-- pv_equiv track=rewrite | github.com/99yuseong/Algorithm | 백준/Gold/17471. 게리맨더링/게리맨더링.py | bfs
-- ===== SOURCE A (Python) =====
-- from collections import deque
--
-- def bfs(mask, graph, N):
--
--     queue = deque()
--
--     for i in range(1, N+1):
--         if mask & (1 << i):
--             queue.append(i)
--             mask &= ~(1 << i)
--             break
--
--     while queue:
--         cur = queue.popleft()
--
--         for near in graph[cur]:
--             if mask & (1 << near):
--                 queue.append(near)
--                 mask &= ~(1 << near)
--
--     return mask == 0
-- ===== SOURCE B (Python) =====
-- def bfs(mask, graph, N):
--     # Bitmask fixed-point reachability: no queue; the reachable set is kept as an
--     # integer bitmask and expanded by whole-graph sweeps until it stops growing.
--     n = len(graph)
--     start = -1
--     for i in range(1, N + 1):
--         if mask >> i & 1:
--             start = i
--             break
--     if start < 0:
--         return mask == 0
--     reach = 1 << start
--     for _ in range(n + 1):
--         new = reach
--         for u in range(n):
--             if reach >> u & 1:
--                 for v in graph[u]:
--                     if mask >> v & 1:
--                         new |= 1 << v
--         if new == reach:
--             break
--         reach = new
--     return mask & ~reach == 0
-- ===== Notes on version B (the rewrite author's own statement) =====
-- stated objective: alternative
-- what changed: A's BFS with a deque and in-place mask clearing is replaced by a queue-free bitmask fixed point: the reachable set is kept as one integer and grown by whole-graph sweeps until it stops changing, then compared against the mask.
import Mathlib
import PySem

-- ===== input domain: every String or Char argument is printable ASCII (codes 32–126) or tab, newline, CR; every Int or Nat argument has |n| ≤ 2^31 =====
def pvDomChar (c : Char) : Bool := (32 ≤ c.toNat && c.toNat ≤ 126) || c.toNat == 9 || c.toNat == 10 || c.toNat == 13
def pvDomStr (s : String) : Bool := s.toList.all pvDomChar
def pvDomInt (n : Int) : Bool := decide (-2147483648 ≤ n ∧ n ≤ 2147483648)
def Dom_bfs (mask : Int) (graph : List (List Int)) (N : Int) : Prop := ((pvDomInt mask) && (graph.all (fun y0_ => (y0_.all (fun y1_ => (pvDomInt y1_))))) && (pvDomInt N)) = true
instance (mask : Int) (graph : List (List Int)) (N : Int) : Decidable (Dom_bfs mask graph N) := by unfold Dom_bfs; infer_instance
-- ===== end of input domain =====

-- B replaces A's BFS queue by a bitmask fixed-point sweep (alternative algorithm, not faster).

-- Python's  1 << k  /  a >> k  (Nat shift amounts; negative shift counts raise in Python and lie outside Pre_)
def pvBit (k : Nat) : Int := (1 : Int) <<< k
def pvShr (a : Int) (k : Nat) : Int := a >>> k

-- ===== PORT A =====
-- the `for i in range(1, N+1): … break` start scan
def bfsFind (m : Int) : List Int → Int × List Int
  | [] => (m, [])
  | i :: rest =>
    if PySem.Int.band m (pvBit i.toNat) ≠ 0 then
      (PySem.Int.band m (Int.not (pvBit i.toNat)), [i])
    else bfsFind m rest

-- the `for near in graph[cur]: …` body
def bfsInner (m : Int) (q : List Int) (row : List Int) : Int × List Int :=
  row.foldl (fun s near =>
    if PySem.Int.band s.1 (pvBit near.toNat) ≠ 0 then
      (PySem.Int.band s.1 (Int.not (pvBit near.toNat)), s.2 ++ [near])
    else s) (m, q)
-- main invariant: A's loop tracks B's fold, emitting exactly B's chunk slices
theorem loop_main (F T : Nat) (hF : 1 ≤ F) (hT : 1 ≤ T) :
    ∀ (rest : List Int) (a b tt : Nat) (ret : List Int),
      a % 2 ^ (tt % T) = b % 2 ^ (tt % T) →
      (match altFoldN F rest b tt with
       | none => convertbitsLoop (F : Int) (T : Int) ((2 ^ T - 1 : Nat) : Int)
            ((2 ^ (F + T - 1) - 1 : Nat) : Int) rest (a : Int) ((tt % T : Nat) : Int) ret = none
       | some (B, TT) => ∃ A', A' % 2 ^ (TT % T) = B % 2 ^ (TT % T) ∧
           convertbitsLoop (F : Int) (T : Int) ((2 ^ T - 1 : Nat) : Int)
            ((2 ^ (F + T - 1) - 1 : Nat) : Int) rest (a : Int) ((tt % T : Nat) : Int) ret
             = some ((A' : Int), ((TT % T : Nat) : Int),
                 ret ++ sliceDown B T (TT / T - tt / T) (TT - (tt / T) * T))) := by
  intro rest
  induction rest with
  | nil =>
    intro a b tt ret hcong
    simp only [altFoldN]
    exact ⟨a, hcong, by simp [convertbitsLoop, sliceDown]⟩
  | cons v rest IH =>
    intro a b tt ret hcong
    simp only [altFoldN]
    by_cases hv : 0 ≤ v ∧ v < (2 ^ F : Int)
    · rw [if_pos hv]
      obtain ⟨a₁, ha₁⟩ : ∃ x : Nat, x = (a * 2 ^ F + v.toNat) % 2 ^ (F + T - 1) := ⟨_, rfl⟩
      obtain ⟨b₁, hb₁⟩ : ∃ x : Nat, x = b * 2 ^ F + v.toNat := ⟨_, rfl⟩
      obtain ⟨tt₁, htt₁⟩ : ∃ x : Nat, x = tt + F := ⟨_, rfl⟩
      rw [← hb₁, ← htt₁]
      have hvlt : v.toNat < 2 ^ F := toNat_lt_two_pow hv.2
      have hacc : PySem.Int.band (PySem.Int.bor (pyShl (a : Int) (F : Int)) v)
          ((2 ^ (F + T - 1) - 1 : Nat) : Int) = ((a₁ : Nat) : Int) := by
        rw [ha₁]
        conv_lhs => rw [show v = ((v.toNat : Nat) : Int) from (Int.toNat_of_nonneg hv.1).symm]
        unfold pyShl
        rw [Int.toNat_natCast, shl_natCast, PySem.Int.bor_natCast, Nat.shiftLeft_eq,
          lor_add_of_lt F a v.toNat hvlt, PySem.Int.band_natCast,
          Nat.and_two_pow_sub_one_eq_mod]
      have hbits : ((tt % T : Nat) : Int) + (F : Int) = ((tt % T + F : Nat) : Int) := by
        push_cast; ring
      have hemit := emit_spec T hT a₁ (tt % T + F) ret
      have hmm : (tt % T + F) % T = tt₁ % T := by
        rw [htt₁, Nat.mod_add_mod]
      have hstep : ∀ n, n ≤ tt % T + F → (a * 2 ^ F + v.toNat) % 2 ^ n = b₁ % 2 ^ n := by
        intro n hn
        have h1 : a * 2 ^ F ≡ b * 2 ^ F [MOD 2 ^ (tt % T) * 2 ^ F] :=
          Nat.ModEq.mul_right' _ hcong
        have h2 : a * 2 ^ F + v.toNat ≡ b₁ [MOD 2 ^ (tt % T + F)] := by
          rw [hb₁, ← pow_add] at *
          exact h1.add_right v.toNat
        exact h2.of_dvd (pow_dvd_pow 2 hn)
      have hmle : tt % T + F ≤ F + T - 1 := by
        have := Nat.mod_lt tt (show 0 < T by omega)
        omega
      have ha₁mod : ∀ n, n ≤ F + T - 1 → a₁ % 2 ^ n = (a * 2 ^ F + v.toNat) % 2 ^ n := by
        intro n hn
        rw [ha₁, Nat.mod_mod_of_dvd _ (pow_dvd_pow 2 hn)]
      have hcong' : a₁ % 2 ^ (tt₁ % T) = b₁ % 2 ^ (tt₁ % T) := by
        have hle : tt₁ % T ≤ tt % T + F := by
          rw [← hmm]; exact Nat.mod_le _ _
        rw [ha₁mod _ (le_trans hle hmle)]
        exact hstep _ hle
      have IH' := IH a₁ b₁ tt₁ (ret ++ sliceDown a₁ T ((tt % T + F) / T) (tt % T + F)) hcong'
      have hloop : convertbitsLoop (F : Int) (T : Int) ((2 ^ T - 1 : Nat) : Int)
            ((2 ^ (F + T - 1) - 1 : Nat) : Int) (v :: rest) (a : Int) ((tt % T : Nat) : Int) ret
          = convertbitsLoop (F : Int) (T : Int) ((2 ^ T - 1 : Nat) : Int)
            ((2 ^ (F + T - 1) - 1 : Nat) : Int) rest ((a₁ : Nat) : Int)
            ((tt₁ % T : Nat) : Int)
            (ret ++ sliceDown a₁ T ((tt % T + F) / T) (tt % T + F)) := by
        rw [convertbitsLoop]
        rw [if_neg (by rw [guard_iff]; exact not_not_intro hv)]
        simp only [hacc, hbits, hemit, hmm]
      rw [hloop]
      cases haf : altFoldN F rest b₁ tt₁ with
      | none =>
        rw [haf] at IH'
        exact IH'
      | some p =>
        obtain ⟨B, TT⟩ := p
        rw [haf] at IH'
        obtain ⟨A', hA, hEq⟩ := IH'
        refine ⟨A', hA, ?_⟩
        rw [hEq]
        obtain ⟨d, r, hd1, hd2, hd3⟩ := altFoldN_decomp F rest b₁ tt₁ B TT haf
        have hc₁le : ((tt % T + F) / T) * T ≤ tt % T + F := Nat.div_mul_le_self _ _
        have hS₁ : sliceDown a₁ T ((tt % T + F) / T) (tt % T + F)
            = sliceDown B T ((tt % T + F) / T) ((tt % T + F) + d) := by
          rw [sliceDown_congr a₁ b₁ T ((tt % T + F) / T) (tt % T + F) (tt % T + F)
            (le_refl _) hc₁le (by rw [ha₁mod _ hmle]; exact hstep _ (le_refl _))]
          rw [hd3, sliceDown_prefix b₁ r d T hd2 _ _ hc₁le]
        rw [hS₁, List.append_assoc]
        congr 1
        have htd : tt₁ / T = tt / T + (tt % T + F) / T := by
          have h1 : tt₁ = T * (tt / T) + (tt % T + F) := by
            have := Nat.div_add_mod tt T
            omega
          rw [h1, Nat.mul_add_div (by omega)]
        have htdle : tt₁ / T ≤ TT / T := Nat.div_le_div_right (show tt₁ ≤ TT by omega)
        have hcount : TT / T - tt / T = (tt % T + F) / T + (TT / T - tt₁ / T) := by
          revert htdle htd
          generalize (tt % T + F) / T = Z
          generalize tt / T = Y
          generalize tt₁ / T = W
          generalize TT / T = X
          intro htd htdle
          omega
        have hmod : tt = (tt / T) * T + tt % T := by
          rw [mul_comm]
          exact (Nat.div_add_mod tt T).symm
        have hs₀ : TT - (tt / T) * T = (tt % T + F) + d := by omega
        have hprod : (tt₁ / T) * T = ((tt % T + F) / T) * T + (tt / T) * T := by
          rw [htd]; ring
        have hs₂ : (tt % T + F) + d - ((tt % T + F) / T) * T = TT - (tt₁ / T) * T := by
          omega
        rw [hcount, sliceDown_append, hs₀, hs₂]
    · rw [if_neg hv]
      rw [convertbitsLoop]
      rw [if_pos (by rw [guard_iff]; exact hv)]
-- pv_equiv track=rewrite | github.com/fonttools/fonttools | Lib/fontTools/cffLib/opSpecializer.py | hvcurveto
-- ===== SOURCE A (Python) =====
-- def _everyN(el, n):
-- 	"""Group the list el into groups of size n"""
-- 	if len(el) % n != 0: raise ValueError(args)
-- 	for i in range(0, len(el), n):
-- 		yield el[i:i+n]
--
-- def hvcurveto(args):
-- 	if len(args) < 4 or len(args) % 8 not in (0,1,4,5): raise ValueError(args)
-- 	last_args = None
-- 	if len(args) % 2 == 1:
-- 		lastStraight = len(args) % 8 == 5
-- 		args, last_args = args[:-5], args[-5:]
-- 	it = _everyN(args, 4)
-- 	try:
-- 		while True:
-- 			args = next(it)
-- 			yield ('rrcurveto', [args[0], 0, args[1], args[2], 0, args[3]])
-- 			args = next(it)
-- 			yield ('rrcurveto', [0, args[0], args[1], args[2], args[3], 0])
-- 	except StopIteration:
-- 		pass
-- 	if last_args:
-- 		args = last_args
-- 		if lastStraight:
-- 			yield ('rrcurveto', [args[0], 0, args[1], args[2], args[4], args[3]])
-- 		else:
-- 			yield ('rrcurveto', [0, args[0], args[1], args[2], args[3], args[4]])
-- ===== SOURCE B (Python) =====
-- def hvcurveto(args):
--     if len(args) < 4 or len(args) % 8 not in (0, 1, 4, 5):
--         raise ValueError(args)
--     last_args = None
--     if len(args) % 2 == 1:
--         lastStraight = len(args) % 8 == 5
--         args, last_args = args[:-5], args[-5:]
--     out = []
--     horizontal = True
--     rest = args
--     while rest:
--         a, b, c, d, *rest = rest
--         if horizontal:
--             out.append(('rrcurveto', [a, 0, b, c, 0, d]))
--         else:
--             out.append(('rrcurveto', [0, a, b, c, d, 0]))
--         horizontal = not horizontal
--     if last_args:
--         la = last_args
--         if lastStraight:
--             out.append(('rrcurveto', [la[0], 0, la[1], la[2], la[4], la[3]]))
--         else:
--             out.append(('rrcurveto', [0, la[0], la[1], la[2], la[3], la[4]]))
--     return out
-- ===== Notes on version B (the rewrite author's own statement) =====
-- stated objective: idiomatic
-- what changed: Replaces the _everyN generator and the exception-terminated while/next/next double-pull with one flat loop that destructures four arguments at a time and toggles a horizontal flag to pick the pattern; the trailing 5-argument group is handled as before.
import Mathlib
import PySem

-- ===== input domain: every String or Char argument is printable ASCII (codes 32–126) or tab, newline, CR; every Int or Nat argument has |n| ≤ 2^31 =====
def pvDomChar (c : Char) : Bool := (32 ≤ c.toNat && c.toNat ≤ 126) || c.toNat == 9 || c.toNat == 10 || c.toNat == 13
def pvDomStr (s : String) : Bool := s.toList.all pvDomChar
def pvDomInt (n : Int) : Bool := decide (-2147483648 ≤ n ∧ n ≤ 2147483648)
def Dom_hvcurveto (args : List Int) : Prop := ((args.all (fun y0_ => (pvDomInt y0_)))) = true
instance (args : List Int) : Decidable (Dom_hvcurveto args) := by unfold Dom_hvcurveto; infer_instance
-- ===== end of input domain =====

-- B replaces A's exception-terminated generator double-pull (_everyN + while/next/next) by a
-- single flat loop with a toggled horizontal flag (objective: idiomatic).  A in Python is a
-- generator; equivalence is about the materialised sequence of yielded values.

-- ===== PORT A =====
-- A's inner loop: repeatedly pull a chunk of 4 and yield the horizontal pattern, then pull a
-- second chunk of 4 and yield the vertical pattern; StopIteration (fewer than 4 left) ends it.
def hvLoopA : List Int → List (String × List Int)
  | a :: b :: c :: d :: e :: f :: g :: h :: rest =>
      ("rrcurveto", [a, 0, b, c, 0, d]) :: ("rrcurveto", [0, e, f, g, h, 0]) :: hvLoopA rest
  | a :: b :: c :: d :: _ =>
      [("rrcurveto", [a, 0, b, c, 0, d])]
  | _ => []

def hvcurveto (args : List Int) : List (String × List Int) :=
  -- the 'raise ValueError' branch is excluded by Pre_hvcurveto; the port returns [] there
  if args.length < 4 ∨ ¬(args.length % 8 = 0 ∨ args.length % 8 = 1 ∨
      args.length % 8 = 4 ∨ args.length % 8 = 5) then []
  else
    let lastStraight := args.length % 8 = 5
    let main := if args.length % 2 = 1 then PySem.List.slice args none (some (-5)) else args
    let last_args := if args.length % 2 = 1 then PySem.List.slice args (some (-5)) none else []
    hvLoopA main ++
      (if last_args ≠ [] then
        match last_args with
        | [a, b, c, d, e] =>
            if lastStraight then [("rrcurveto", [a, 0, b, c, e, d])]
            else [("rrcurveto", [0, a, b, c, d, e])]
        | _ => []  -- unreachable under Pre_: the slice has exactly 5 elements
      else [])

-- ===== PORT B =====
-- B's loop: while elements remain, destructure four off the front and emit the pattern chosen
-- by the toggled flag, appending to the accumulator 'out'.
def hvLoopB (out : List (String × List Int)) (horizontal : Bool) :
    List Int → List (String × List Int)
  | a :: b :: c :: d :: rest =>
      hvLoopB (out ++ [if horizontal then ("rrcurveto", [a, 0, b, c, 0, d])
                       else ("rrcurveto", [0, a, b, c, d, 0])]) (!horizontal) rest
  -- a nonempty rest of length < 4 raises in Python (excluded by Pre_); arms written out
  | [] => out
  | [_] => out
  | [_, _] => out
  | [_, _, _] => out

def hvcurveto_alt (args : List Int) : List (String × List Int) :=
  if args.length < 4 ∨ ¬(args.length % 8 = 0 ∨ args.length % 8 = 1 ∨
      args.length % 8 = 4 ∨ args.length % 8 = 5) then []
  else
    let lastStraight := args.length % 8 = 5
    let main := if args.length % 2 = 1 then PySem.List.slice args none (some (-5)) else args
    let last_args := if args.length % 2 = 1 then PySem.List.slice args (some (-5)) none else []
    hvLoopB [] true main ++
      (if last_args ≠ [] then
        -- la[k]: the slice has exactly 5 elements whenever nonempty, so indices 0–4 are in
        -- range and pyGetD is exact there
        let la := last_args
        if lastStraight then
          [("rrcurveto", [PySem.List.pyGetD la 0 0, 0, PySem.List.pyGetD la 1 0,
            PySem.List.pyGetD la 2 0, PySem.List.pyGetD la 4 0, PySem.List.pyGetD la 3 0])]
        else
          [("rrcurveto", [0, PySem.List.pyGetD la 0 0, PySem.List.pyGetD la 1 0,
            PySem.List.pyGetD la 2 0, PySem.List.pyGetD la 3 0, PySem.List.pyGetD la 4 0])]
      else [])

-- ===== PRECONDITION & SPEC =====
-- Pre_ excludes exactly the inputs on which Python A raises ValueError (too short, or a
-- length with a remainder mod 8 other than 0, 1, 4, 5).
def Pre_hvcurveto (args : List Int) : Prop :=
  4 ≤ args.length ∧ (args.length % 8 = 0 ∨ args.length % 8 = 1 ∨
    args.length % 8 = 4 ∨ args.length % 8 = 5)
instance (args : List Int) : Decidable (Pre_hvcurveto args) := by
  unfold Pre_hvcurveto; infer_instance
def pvWitness_hvcurveto : List Int := ([1, 2, 3, 4])

def Spec_hvcurveto (args : List Int) (out : List (String × List Int)) : Prop := out = hvcurveto_alt args
instance (args : List Int) (out : List (String × List Int)) : Decidable (Spec_hvcurveto args out) := by unfold Spec_hvcurveto; infer_instance

-- ===== CLAIM (what is proved, stated in full; the proofs are below) =====
def Claim_equal_hvcurveto : Prop := ∀ (args : List Int), Dom_hvcurveto args → Pre_hvcurveto args → Spec_hvcurveto args (hvcurveto args)

-- ===== LEMMAS AND PROOFS =====
theorem hvLoopB_eq_hvLoopA (l : List Int) :
    ∀ out, hvLoopB out true l = out ++ hvLoopA l := by
  induction l using hvLoopA.induct with
  | case1 a b c d e f g h rest ih =>
      intro out
      simp only [hvLoopB, hvLoopA, Bool.not_true, Bool.not_false, if_true, ih]
      simp
  | case2 a b c d rest h1 =>
      intro out
      -- rest has fewer than 4 elements
      simp only [hvLoopB, hvLoopA]
      match rest, h1 with
      | [], _ => simp [hvLoopB]
      | [x], _ => simp [hvLoopB]
      | [x, y], _ => simp [hvLoopB]
      | [x, y, z], _ => simp [hvLoopB]
      | x :: y :: z :: w :: r, h1 => exact absurd rfl (h1 x y z w r)
  | case3 l h1 h2 =>
      intro out
      match l, h2 with
      | [], _ => simp [hvLoopB, hvLoopA]
      | [x], _ => simp [hvLoopB, hvLoopA]
      | [x, y], _ => simp [hvLoopB, hvLoopA]
      | [x, y, z], _ => simp [hvLoopB, hvLoopA]
      | x :: y :: z :: w :: r, h2 => exact absurd rfl (h2 x y z w r)

-- ===== VERDICT (by name: the statement is the Claim_ definition above) =====
theorem hvcurveto_spec : Claim_equal_hvcurveto := by
  intro args _ hpre
  obtain ⟨h4, h8⟩ := hpre
  unfold Spec_hvcurveto hvcurveto hvcurveto_alt
  split
  · rfl
  · simp only [hvLoopB_eq_hvLoopA, List.nil_append]
    congr 1
    by_cases hodd : args.length % 2 = 1
    · simp only [hodd, if_pos]
      rw [PySem.List.slice_from_neg_ofNat args 5 (by omega)]
      have h5 : 5 ≤ args.length := by omega
      have hlen : (args.drop (args.length - 5)).length = 5 := by
        rw [List.length_drop]; omega
      generalize args.drop (args.length - 5) = L at hlen ⊢
      rcases L with _ | ⟨a, L⟩; · simp at hlen
      rcases L with _ | ⟨b, L⟩; · simp at hlen
      rcases L with _ | ⟨c, L⟩; · simp at hlen
      rcases L with _ | ⟨d, L⟩; · simp at hlen
      rcases L with _ | ⟨e, L⟩; · simp at hlen
      rcases L with _ | ⟨f, L⟩
      · simp only [ne_eq, reduceCtorEq, not_false_eq_true, if_pos]
        split <;> simp [PySem.List.pyGetD, PySem.List.pyGet?, PySem.List.pyIdx?]
      · simp at hlen
    · simp [hodd]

◇ ◇ ◇ ◇ ◇ ◇ ◇

**What is expected**
Look above for the line containing "-- ===== PRECONDITION" and the line containing "z], _ => simp [hvLoopB, hvLoopA]". Transcribe both, with the lines between them, exactly.

**Exercise result**
-- ===== PRECONDITION & SPEC =====
-- Pre_ excludes exactly the inputs on which Python A raises ValueError (too short, or a
-- length with a remainder mod 8 other than 0, 1, 4, 5).
def Pre_hvcurveto (args : List Int) : Prop :=
  4 ≤ args.length ∧ (args.length % 8 = 0 ∨ args.length % 8 = 1 ∨
    args.length % 8 = 4 ∨ args.length % 8 = 5)
instance (args : List Int) : Decidable (Pre_hvcurveto args) := by
  unfold Pre_hvcurveto; infer_instance
def pvWitness_hvcurveto : List Int := ([1, 2, 3, 4])

def Spec_hvcurveto (args : List Int) (out : List (String × List Int)) : Prop := out = hvcurveto_alt args
instance (args : List Int) (out : List (String × List Int)) : Decidable (Spec_hvcurveto args out) := by unfold Spec_hvcurveto; infer_instance

-- ===== CLAIM (what is proved, stated in full; the proofs are below) =====
def Claim_equal_hvcurveto : Prop := ∀ (args : List Int), Dom_hvcurveto args → Pre_hvcurveto args → Spec_hvcurveto args (hvcurveto args)

-- ===== LEMMAS AND PROOFS =====
theorem hvLoopB_eq_hvLoopA (l : List Int) :
    ∀ out, hvLoopB out true l = out ++ hvLoopA l := by
  induction l using hvLoopA.induct with
  | case1 a b c d e f g h rest ih =>
      intro out
      simp only [hvLoopB, hvLoopA, Bool.not_true, Bool.not_false, if_true, ih]
      simp
  | case2 a b c d rest h1 =>
      intro out
      -- rest has fewer than 4 elements
      simp only [hvLoopB, hvLoopA]
      match rest, h1 with
      | [], _ => simp [hvLoopB]
      | [x], _ => simp [hvLoopB]
      | [x, y], _ => simp [hvLoopB]
      | [x, y, z], _ => simp [hvLoopB]
      | x :: y :: z :: w :: r, h1 => exact absurd rfl (h1 x y z w r)
  | case3 l h1 h2 =>
      intro out
      match l, h2 with
      | [], _ => simp [hvLoopB, hvLoopA]
      | [x], _ => simp [hvLoopB, hvLoopA]
      | [x, y], _ => simp [hvLoopB, hvLoopA]
      | [x, y, z], _ => simp [hvLoopB, hvLoopA]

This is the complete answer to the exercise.